### THE TASK
Scanning the entries below, copy every line that contains the word "some".

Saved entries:

-- A's per-item branch chain collapses to B's keep test
theorem body_eq (acc : List (List (String × String))) (a : List (String × String)) :
    (let name := pvDictGet a "name"
     if ¬ (([ "Original Artifacts",
        "Invalid URL Artifact", "Invalid Domain Artifact",
        "Whitelisted URL Artifact", "Whitelisted Domain Artifact",
        "URL Artifact", "Domain Artifact"].map some).contains name) then
      acc
    else if args_exclude_invalid_artifacts &&
        (([ "Invalid URL Artifact", "Invalid Domain Artifact"].map some).contains name) then
      acc
    else if args_exclude_whitelisted_artifacts &&
        (([ "Whitelisted URL Artifact", "Whitelisted Domain Artifact"].map some).contains name) then
      acc
    else acc ++ [a])
    = if pvKeepName (pvDictGet a "name") then acc ++ [a] else acc := by
  cases h : pvDictGet a "name" with
  | none => simp [pvKeepName]
  | some n =>
    simp only [args_exclude_invalid_artifacts, args_exclude_whitelisted_artifacts,
      Bool.false_and, Bool.false_eq_true, if_false, keep_eq n]
    have : (([ "Original Artifacts",
        "Invalid URL Artifact", "Invalid Domain Artifact",
        "Whitelisted URL Artifact", "Whitelisted Domain Artifact",
        "URL Artifact", "Domain Artifact"].map some).contains (some n))
        = ([ "Original Artifacts",
        "Invalid URL Artifact", "Invalid Domain Artifact",
        "Whitelisted URL Artifact", "Whitelisted Domain Artifact",
        "URL Artifact", "Domain Artifact"] : List String).contains n := by
      simp
    rw [this]
    split_ifs <;> simp_all
-- pv_equiv track=rewrite | github.com/pypi-data/pypi-mirror-399 | packages/drace/drace-0.1.3.tar.gz/drace-0.1.3/drace/darkian/alignment.py | _group_assignments_by_indent
-- ===== SOURCE A (Python) =====
-- def _line_indentation(line: str) -> int:
--     """Count leading spaces (or tabs)"""
--     return len(line) - len(line.lstrip(' '))
--
-- def _group_assignments_by_indent(assign_line_numbers: list[int], lines: list[str]) -> list[list[int]]:
--     groups        = []
--     current_group = []
--     last_indent   = None
--
--     for i, lineno in enumerate(assign_line_numbers):
--         line   = lines[lineno - 1]
--         indent = _line_indentation(line)
--
--         if not current_group:
--             current_group.append(lineno)
--             last_indent = indent
--             continue
--
--         prev_lineno = assign_line_numbers[i - 1]
--         if lineno == prev_lineno + 1:
--             if indent == last_indent and lines[prev_lineno].strip():
--                 current_group.append(lineno)
--             else:
--                 groups.append(current_group)
--                 current_group = [lineno]
--                 last_indent   = indent
--         else:
--             groups.append(current_group)
--             current_group = [lineno]
--             last_indent   = indent
--
--     if current_group: groups.append(current_group)
--
--     return groups
-- ===== SOURCE B (Python) =====
-- def _line_indentation(line: str) -> int:
--     """Count leading spaces (or tabs)"""
--     return len(line) - len(line.lstrip(' '))
--
-- def _group_assignments_by_indent(assign_line_numbers: list[int], lines: list[str]) -> list[list[int]]:
--     # Span decomposition: consume the line numbers as maximal "chains" (consecutive
--     # line numbers, equal indentation, non-blank line) using a stack, one group per chain.
--     def chained(prev: int, cur: int) -> bool:
--         return (cur == prev + 1
--                 and _line_indentation(lines[cur - 1]) == _line_indentation(lines[prev - 1])
--                 and bool(lines[cur - 1].strip()))
--
--     groups = []
--     stack = list(reversed(assign_line_numbers))
--     while stack:
--         group = [stack.pop()]
--         while stack and chained(group[-1], stack[-1]):
--             group.append(stack.pop())
--         groups.append(group)
--     return groups
-- ===== Notes on version B (the rewrite author's own statement) =====
-- stated objective: alternative
-- what changed: Replaces A's single-pass accumulator with current_group/last_indent state and index look-back by a span decomposition: a binary 'chained' predicate on adjacent line numbers and a stack-driven loop that pops one maximal chain per group, with no cached indentation state.
import Mathlib
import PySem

### OUTPUT
        "URL Artifact", "Domain Artifact"].map some).contains name) then
        (([ "Invalid URL Artifact", "Invalid Domain Artifact"].map some).contains name) then
        (([ "Whitelisted URL Artifact", "Whitelisted Domain Artifact"].map some).contains name) then
  | some n =>
        "URL Artifact", "Domain Artifact"].map some).contains (some n))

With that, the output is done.